*** Opening of DATA SUPPLIED ***

-- pv_equiv track=rewrite | github.com/ltfafei/py_Leetcode_study | Strings/13.compressStr_and_uncompreStr.py | uncompreStr
-- ===== SOURCE A (Python) =====
-- def uncompreStr(s):
--     res = ""
--     deep = 0
--     count = ""
--     chars = ""
--     #展开次数0-9的映射
--     nums = ["0", "1", "2", "3", "4", "5", "6", "7", "8", "9"]
--     for c in s:
--         if deep > 0:
--             chars += c
--         if c in nums and deep == 0:
--             count += c
--         #当前字符为[，进行递归
--         elif c == "[":
--             deep += 1
--         elif c == "]":
--             deep -= 1
--             if deep == 0:
--                 res += uncompreStr(chars) * int(count)
--                 #制空
--                 chars = ""
--                 count = ""
--         elif deep == 0:
--             res += c
--     return res
-- ===== SOURCE B (Python) =====
-- def uncompreStr(s):
--     stack = []
--     digits = ""
--     cur = []
--     for c in s:
--         if c == "[":
--             stack.append((int(digits), cur))
--             digits = ""
--             cur = []
--         elif c == "]":
--             n, prev = stack.pop()
--             prev.extend(cur * n)
--             cur = prev
--             digits = ""
--         elif c.isdigit():
--             digits += c
--         else:
--             cur.append(c)
--     return "".join(cur)
-- ===== Notes on version B (the rewrite author's own statement) =====
-- stated objective: faster
-- what changed: A decodes by counting bracket depth, buffering each bracket group into a string and recursively re-decoding that buffer (re-scanning nested content once per nesting level); B is a single-pass stack machine that pushes (count, prefix) on '[' and pops and repeats on ']', never re-scanning. …
-- outside the precondition, e.g. on uncompreStr('a]b'): A returns 'a', B raises IndexError; on uncompreStr('2[ab'): A returns '', B returns 'ab'; on uncompreStr(']'): A returns '', B raises IndexError
import Mathlib
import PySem

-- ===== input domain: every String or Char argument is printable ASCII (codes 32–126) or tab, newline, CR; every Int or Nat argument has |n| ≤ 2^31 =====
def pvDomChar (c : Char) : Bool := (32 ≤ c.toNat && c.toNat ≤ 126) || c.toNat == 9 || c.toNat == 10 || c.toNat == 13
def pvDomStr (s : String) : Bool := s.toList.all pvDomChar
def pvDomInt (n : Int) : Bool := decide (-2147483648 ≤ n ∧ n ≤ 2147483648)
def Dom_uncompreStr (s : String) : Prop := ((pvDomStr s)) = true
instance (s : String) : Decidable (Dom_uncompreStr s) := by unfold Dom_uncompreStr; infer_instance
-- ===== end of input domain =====

-- B re-implements the bracket run-length decoder as a single-pass stack machine (no recursion,
-- no re-scan of the bracket body); the equivalence below covers well-formed encodings (Pre_).

-- ===== PORT A =====
-- A's loop state is (res, deep, count, chars); the recursive call `uncompreStr(chars)` is ported
-- with a fuel parameter as a totality guard (fuel |s|+2 is proved sufficient on Pre_ inputs);
-- `none` marks the paths where the Python raises (int of an empty count → ValueError, fuel exhaustion).
def pvNums : List Char := ['0', '1', '2', '3', '4', '5', '6', '7', '8', '9']

def uRun : Nat → List Char → List Char → Int → List Char → List Char →
    Option (List Char × Int × List Char × List Char)
  | _, [], res, deep, count, chars => some (res, deep, count, chars)
  | f, c :: cs, res, deep, count, chars =>
    let chars1 := if 0 < deep then chars ++ [c] else chars
    if pvNums.contains c ∧ deep = 0 then
      uRun f cs res deep (count ++ [c]) chars1
    else if c = '[' then
      uRun f cs res (deep + 1) count chars1
    else if c = ']' then
      if deep - 1 = 0 then
        match f with
        | 0 => none
        | f' + 1 =>
          match uRun f' chars1 [] 0 [] [] with
          | none => none
          | some (r, _, _, _) =>
            match PySem.Int.ofChars? count with
            | none => none
            | some n =>
              uRun (f' + 1) cs (res ++ (List.replicate n.toNat r).flatten) (deep - 1) [] []
      else uRun f cs res (deep - 1) count chars1
    else if deep = 0 then
      uRun f cs (res ++ [c]) deep count chars1
    else
      uRun f cs res deep count chars1
termination_by f rest _ _ _ _ => (f, rest.length)
decreasing_by all_goals (simp_wf <;> omega)

def uncompreStr (s : String) : String :=
  match uRun (s.toList.length + 2) s.toList [] 0 [] [] with
  | none => ""
  | some (res, _, _, _) => String.ofList res

-- ===== PORT B =====
-- state of Source B's loop: (stack, digits, cur); `none` marks the raising paths
-- (int of an empty count at a push, pop from an empty stack), all outside Pre_.
def bRun : List Char → List (Int × List Char) → List Char → List Char →
    Option (List (Int × List Char) × List Char × List Char)
  | [], stack, digits, cur => some (stack, digits, cur)
  | c :: cs, stack, digits, cur =>
    if c = '[' then
      match PySem.Int.ofChars? digits with
      | none => none
      | some n => bRun cs ((n, cur) :: stack) [] []
    else if c = ']' then
      match stack with
      | [] => none
      | (n, prev) :: stack' => bRun cs stack' [] (prev ++ (List.replicate n.toNat cur).flatten)
    else if PySem.Chars.isdigit c then
      bRun cs stack (digits ++ [c]) cur
    else
      bRun cs stack digits (cur ++ [c])

def uncompreStr_alt (s : String) : String :=
  match bRun s.toList [] [] [] with
  | none => ""
  | some (_, _, cur) => String.ofList cur

-- ===== PRECONDITION & SPEC =====
-- helpers for Pre_: bracket balance and "each '[' is directly preceded by a digit"
def pvBalOk : List Char → Int → Bool
  | [], _ => true
  | c :: cs, d =>
    if c = '[' then pvBalOk cs (d + 1)
    else if c = ']' then decide (0 < d) && pvBalOk cs (d - 1)
    else pvBalOk cs d

def pvEndDepth : List Char → Int → Int
  | [], d => d
  | c :: cs, d =>
    if c = '[' then pvEndDepth cs (d + 1)
    else if c = ']' then pvEndDepth cs (d - 1)
    else pvEndDepth cs d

*** Close of DATA SUPPLIED ***

Could you write out, exactly, each line of the data above from the one containing "def pvBalOk : List Char → Int → Bool" through the last, including both?

def pvBalOk : List Char → Int → Bool
  | [], _ => true
  | c :: cs, d =>
    if c = '[' then pvBalOk cs (d + 1)
    else if c = ']' then decide (0 < d) && pvBalOk cs (d - 1)
    else pvBalOk cs d

def pvEndDepth : List Char → Int → Int
  | [], d => d
  | c :: cs, d =>
    if c = '[' then pvEndDepth cs (d + 1)
    else if c = ']' then pvEndDepth cs (d - 1)
    else pvEndDepth cs d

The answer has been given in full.